Udaya Wagle posted on Friday, October 28, 2005 - 2:51 pm
I'm estimating a model with 5 latent, 20 x, amd 25 Y (many of these categorical) variables. My chi square estimates are quite large (10627 with 734 df). Thinking that this large a chi square estinate might be because of the large sample (size 2812), I drew several samples out of the data and estimated the model with the same specification. While there was no convergence when sample sizes were small (n<400), the ratio of chi square to df was smaller than 5 with n=600. The full sample gives the CFI, TLI and RMSEA of .94, .93, and .069 resp., which are much worse with the subsamples. I know that the dataset I am working with has a lot of missing values which I imputed using Stata and the distribution is skewed in many cases, but would it still be reasonable to go ahead with it and perhaps explain why the model fit is not that good?
Also, one of the latent concepts has an unidentified R-squared and I am not sure why that is the case.
The unidentified r-square is most likely caused by a negative residual variance. This makes the model inadmissible. So you most likely need to change your model. None of your fit statistics is very good, so I would think you need to rethink your model. Starting with an EFA might be a good idea. Then a CFA. And then add the covariates after you have a well CFA model.

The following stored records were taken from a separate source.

-- pv_equiv track=rewrite | github.com/raciard/labsimulations1 | src/simulation/metrics.py | _find_max_change_point
-- ===== SOURCE A (Python) =====
-- def _find_max_change_point(curve):
--     """Fallback method: find point with maximum rate of change decrease.
--
--     Args:
--         curve: List of values
--
--     Returns:
--         Index where the rate of change stabilizes most
--     """
--     if len(curve) < 3:
--         return 0
--
--     # Compute second derivative (rate of change of rate of change)
--     second_derivative = []
--     for i in range(1, len(curve) - 1):
--         d2 = curve[i+1] - 2*curve[i] + curve[i-1]
--         second_derivative.append(abs(d2))
--
--     if not second_derivative:
--         return 0
--
--     # Find maximum change in curvature
--     max_idx = second_derivative.index(max(second_derivative))
--     return max_idx + 1  # Adjust for offset
-- ===== SOURCE B (Python) =====
-- def _find_max_change_point(curve):
--     """One fused pass over consecutive triples: no intermediate list, no
--     separate max/index scans; strict '>' keeps the first maximum like
--     list.index(max(...))."""
--     if len(curve) < 3:
--         return 0
--     triples = zip(curve, curve[1:], curve[2:])
--     a, b, c = next(triples)
--     best_val, best_idx = abs(c - 2 * b + a), 1
--     for i, (a, b, c) in enumerate(triples, start=2):
--         d2 = abs(c - 2 * b + a)
--         if d2 > best_val:
--             best_val, best_idx = d2, i
--     return best_idx
-- ===== Notes on version B (the rewrite author's own statement) =====
-- stated objective: simpler
-- what changed: B replaces A's build-a-second-derivative-list plus separate max() and .index() scans with one fused pass over consecutive triples (zip of shifted views) that maintains the running best value and its index, updating only on strict '>' so the first maximum wins.
import Mathlib
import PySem

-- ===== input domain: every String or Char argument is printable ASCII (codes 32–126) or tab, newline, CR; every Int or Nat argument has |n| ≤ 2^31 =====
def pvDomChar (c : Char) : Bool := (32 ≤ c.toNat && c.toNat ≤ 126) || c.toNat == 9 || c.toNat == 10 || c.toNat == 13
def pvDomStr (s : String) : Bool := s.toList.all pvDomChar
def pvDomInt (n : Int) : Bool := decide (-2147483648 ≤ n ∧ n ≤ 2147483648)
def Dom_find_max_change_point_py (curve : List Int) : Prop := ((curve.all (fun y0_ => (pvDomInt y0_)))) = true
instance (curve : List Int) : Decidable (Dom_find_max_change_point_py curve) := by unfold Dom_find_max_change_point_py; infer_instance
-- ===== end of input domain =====

-- B fuses A's second-derivative list + separate max() and .index() scans into one pass over
-- consecutive triples keeping the running best (strict '>', so the first maximum wins); objective: simpler.

-- ===== PORT A =====
def find_max_change_point_py (curve : List Int) : Int :=
  if (curve.length : Int) < 3 then 0
  else
    let second_derivative :=
      (PySem.List.pyRange 1 ((curve.length : Int) - 1) 1).foldl
        (fun acc i =>
          acc ++ [|PySem.List.pyGetD curve (i + 1) 0 - 2 * PySem.List.pyGetD curve i 0 +
                    PySem.List.pyGetD curve (i - 1) 0|]) []
    if second_derivative = [] then 0
    else
      match PySem.List.max? second_derivative (fun y => y) with
      | none => 0   -- unreachable: second_derivative ≠ []
      | some m =>
        match PySem.List.index? second_derivative m with
        | none => 0 -- unreachable: m ∈ second_derivative
        | some max_idx => (max_idx : Int) + 1

-- ===== PORT B =====
-- the 'for i, (a,b,c) in enumerate(triples, start=2)' loop of Source B
def fmcLoop : Int → Int → Int → Int → Int → List Int → Int
  | _, best_idx, _, _, _, [] => best_idx
  | best_val, best_idx, i, a, b, c :: rest =>
      let d2 := |c - 2 * b + a|
      if d2 > best_val then fmcLoop d2 i (i + 1) b c rest
      else fmcLoop best_val best_idx (i + 1) b c rest

def find_max_change_point_py_alt (curve : List Int) : Int :=
  if (curve.length : Int) < 3 then 0
  else
    match curve with
    | a :: b :: c :: rest => fmcLoop (|c - 2 * b + a|) 1 2 b c rest
    | _ => 0  -- unreachable: length ≥ 3

-- ===== PRECONDITION & SPEC =====
def Spec_find_max_change_point_py (curve : List Int) (out : Int) : Prop := out = find_max_change_point_py_alt curve
instance (curve : List Int) (out : Int) : Decidable (Spec_find_max_change_point_py curve out) := by unfold Spec_find_max_change_point_py; infer_instance

-- ===== CLAIM (what is proved, stated in full; the proofs are below) =====
def Claim_equal_find_max_change_point_py : Prop := ∀ (curve : List Int), Dom_find_max_change_point_py curve → Spec_find_max_change_point_py curve (find_max_change_point_py curve)

-- ===== LEMMAS AND PROOFS =====

-- the list of |second-derivative| values of a :: b :: rest (positions 1 .. length-2)
def d2s : Int → Int → List Int → List Int
  | _, _, [] => []
  | a, b, c :: rest => |c - 2 * b + a| :: d2s b c rest

theorem pyGetD_cons_shift (x : Int) (xs : List Int) (i : Int) (h : 0 ≤ i) :
    PySem.List.pyGetD (x :: xs) (i + 1) 0 = PySem.List.pyGetD xs i 0 := by
  obtain ⟨k, rfl⟩ := Int.eq_ofNat_of_zero_le h
  have : ((k : Int) + 1) = ((k + 1 : Nat) : Int) := by push_cast; ring
  rw [this, PySem.List.pyGetD_natCast, PySem.List.pyGetD_natCast, List.getD_cons_succ]

-- A's second_derivative list is d2s
theorem sd_eq (rest : List Int) : ∀ (a b : Int),
    (PySem.List.pyRange 1 ((a :: b :: rest).length - 1) 1).map
      (fun i => |PySem.List.pyGetD (a :: b :: rest) (i + 1) 0 -
          2 * PySem.List.pyGetD (a :: b :: rest) i 0 +
          PySem.List.pyGetD (a :: b :: rest) (i - 1) 0|) = d2s a b rest := by
  induction rest with
  | nil =>
    intro a b
    rw [PySem.List.pyRange_one_eq_nil (by simp)]
    simp [d2s]
  | cons c t ih =>
    intro a b
    rw [PySem.List.pyRange_one_cons (by simp)]
    simp only [List.map_cons]
    congr 1
    · have h2 : (1 : Int) + 1 = (0 : Int) + 1 + 1 := by ring
      have e1 : PySem.List.pyGetD (a :: b :: c :: t) ((1:Int) + 1) 0 = c := by
        rw [h2, pyGetD_cons_shift _ _ _ (by omega), pyGetD_cons_shift _ _ _ (by omega),
          PySem.List.pyGetD_zero_cons]
      have e2 : PySem.List.pyGetD (a :: b :: c :: t) (1:Int) 0 = b := by
        rw [show (1:Int) = 0 + 1 by ring, pyGetD_cons_shift _ _ _ (by omega),
          PySem.List.pyGetD_zero_cons]
      have e3 : PySem.List.pyGetD (a :: b :: c :: t) ((1:Int) - 1) 0 = a := by
        norm_num [PySem.List.pyGetD_zero_cons]
      rw [e1, e2, e3]
    · rw [← ih b c]
      have hL : ((a :: b :: c :: t).length : Int) - 1 - (1 + 1) = ((t.length : Int)) := by
        simp; omega
      have hR : ((b :: c :: t).length : Int) - 1 - 1 = ((t.length : Int)) := by
        simp
      rw [PySem.List.pyRange_one, PySem.List.pyRange_one, hL, hR, Int.toNat_natCast,
        List.map_map, List.map_map]
      apply List.map_congr_left
      intro k _
      simp only [Function.comp_apply]
      have c1 : (1 : Int) + 1 + k + 1 = (1 + k + 1) + 1 := by ring
      have c2 : (1 : Int) + 1 + k = (1 + k) + 1 := by ring
      rw [c1, c2]
      have c3 : (1 : Int) + k + 1 - 1 = (1 + k - 1) + 1 := by ring
      rw [c3, pyGetD_cons_shift _ _ _ (by positivity), pyGetD_cons_shift _ _ _ (by positivity),
        pyGetD_cons_shift _ _ _ (by omega), pyGetD_cons_shift _ _ _ (by omega)]

-- abstract version of B's loop, over the d2 list itself
def scan : Int → Int → Int → List Int → Int
  | _, bi, _, [] => bi
  | bv, bi, i, x :: xs => if x > bv then scan x i (i + 1) xs else scan bv bi (i + 1) xs

theorem fmcLoop_eq_scan (rest : List Int) : ∀ (a b bv bi i : Int),
    fmcLoop bv bi i a b rest = scan bv bi i (d2s a b rest) := by
  induction rest with
  | nil => intro a b bv bi i; simp [fmcLoop, d2s, scan]
  | cons c t ih =>
    intro a b bv bi i
    simp only [fmcLoop, d2s, scan]
    split_ifs with h
    · exact ih b c _ _ _
    · exact ih b c _ _ _

-- what the strict-'>' running-best scan computes: the first index of the running maximum
theorem scan_eq (t : List Int) : ∀ bv bi i : Int,
    scan bv bi i t = if bv < t.foldl max bv then i + (t.idxOf (t.foldl max bv) : Int) else bi := by
  induction t with
  | nil => intro bv bi i; simp [scan]
  | cons x xs ih =>
    intro bv bi i
    simp only [scan, List.foldl_cons]
    by_cases hx : x > bv
    · rw [if_pos hx, ih, max_eq_right hx.le]
      have hM : x ≤ xs.foldl max x := (PySem.List.le_foldl_max xs x).1
      by_cases hMx : xs.foldl max x = x
      · rw [hMx] at *
        simp [List.idxOf_cons_self, hx]
      · have h1 : x < xs.foldl max x := lt_of_le_of_ne hM (Ne.symm hMx)
        rw [if_pos h1, if_pos (lt_trans hx h1)]
        rw [List.idxOf_cons_ne _ (by exact fun h => hMx h.symm)]
        push_cast; ring
    · rw [if_neg hx, ih, max_eq_left (not_lt.mp hx)]
      by_cases hM : bv < xs.foldl max bv
      · rw [if_pos hM, if_pos hM]
        have hne : xs.foldl max bv ≠ x := by
          intro h; rw [h] at hM; exact hx hM
        rw [List.idxOf_cons_ne _ (fun h => hne h.symm)]
        push_cast; ring
      · rw [if_neg hM, if_neg hM]

theorem index?_mem_eq (l : List Int) (v : Int) (h : v ∈ l) :
    PySem.List.index? l v = some (l.idxOf v) := by
  induction l with
  | nil => simp at h
  | cons x xs ih =>
    by_cases hx : x = v
    · subst hx
      rw [PySem.List.index?_cons_self, List.idxOf_cons_self]
    · rw [PySem.List.index?_cons_of_ne _ hx,
        ih (by cases h with | head => exact absurd rfl hx | tail _ h => exact h),
        List.idxOf_cons_ne _ hx]
      simp

-- ===== VERDICT (by name: the statement is the Claim_ definition above) =====
theorem find_max_change_point_py_spec : Claim_equal_find_max_change_point_py := by
  intro curve _
  unfold Spec_find_max_change_point_py find_max_change_point_py find_max_change_point_py_alt
  by_cases h3 : (curve.length : Int) < 3
  · simp [h3]
  · rw [if_neg h3, if_neg h3]
    obtain ⟨a, b, c, rest, rfl⟩ : ∃ a b c rest, curve = a :: b :: c :: rest := by
      match curve with
      | [] | [_] | [_, _] => simp at h3
      | a :: b :: c :: rest => exact ⟨a, b, c, rest, rfl⟩
    simp only [PySem.List.foldl_append_singleton_eq_map, List.nil_append]
    rw [sd_eq (c :: rest) a b]
    simp only [d2s]
    rw [fmcLoop_eq_scan, scan_eq]
    set x := |c - 2 * b + a| with hx
    set τ := d2s b c rest with hτ
    rw [if_neg (by simp)]
    simp only [PySem.List.max?_id_cons]
    set m := τ.foldl max x with hm
    by_cases hlt : x < m
    · have hmem : m ∈ τ := by
        rcases PySem.List.foldl_max_mem τ x with h | h
        · exact absurd h (ne_of_gt hlt)
        · exact h
      simp only [PySem.List.index?_cons_of_ne _ (ne_of_lt hlt), index?_mem_eq τ m hmem,
        Option.map_some, if_pos hlt]
      push_cast; ring
    · have hxm : m = x := le_antisymm (by omega) (PySem.List.le_foldl_max τ x).1
      rw [hxm] at hlt ⊢
      simp only [PySem.List.index?_cons_self, if_neg hlt]
      norm_num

Udaya Wagle posted on Saturday, October 29, 2005 - 8:58 pm
Thank you Linda. I used the process you just described in developing the complex model I estimated in the end. But because I am using WLSM estimator, I cannot get modification indices. Also, because probabilities for all of the individual coefficients are significant after I have come down to the final model using testing down approach, I cannot really identify the problem. Is there a way to ascertain which of the indicators might be at the root of the negative residual variance?
The problem of high chi-square to df ratio also persists with the individual CFA models estimating each of the concepts when I use the full sample of 2812, even though other fit indices are much better. But are the issues of model complexity, large sample size, highly skewed distributioin, etc. helpful to explain the situation at all?
I absolutely agree that my model is not specified well. The concepts I am using are very broad and theoretical connection amongst these is not that compelling. I have estimated a similar model with different data in a different context and the fit in that case was much better and the work has in fact been published already. In this sense, my goal in estimating this model even with quite fragmented and not well-behaved data (here I am using secondary sources) is to draw attention of scholars that more serious work is necessary. Would you suggest this is not a good idea?
Modification indices are available for the WLSMV estimator.
If you are getting r-square, then you should be getting the residual variances. This is where you would see which one is negative. You should have also see this in your EFA. If you can't see what the problem is, I suggest sending your input, data, output, and license number to email@example.com.
I can't really comment on whether the idea behind what you are doing is good. I would have to know more than I can from Mplus Discussion.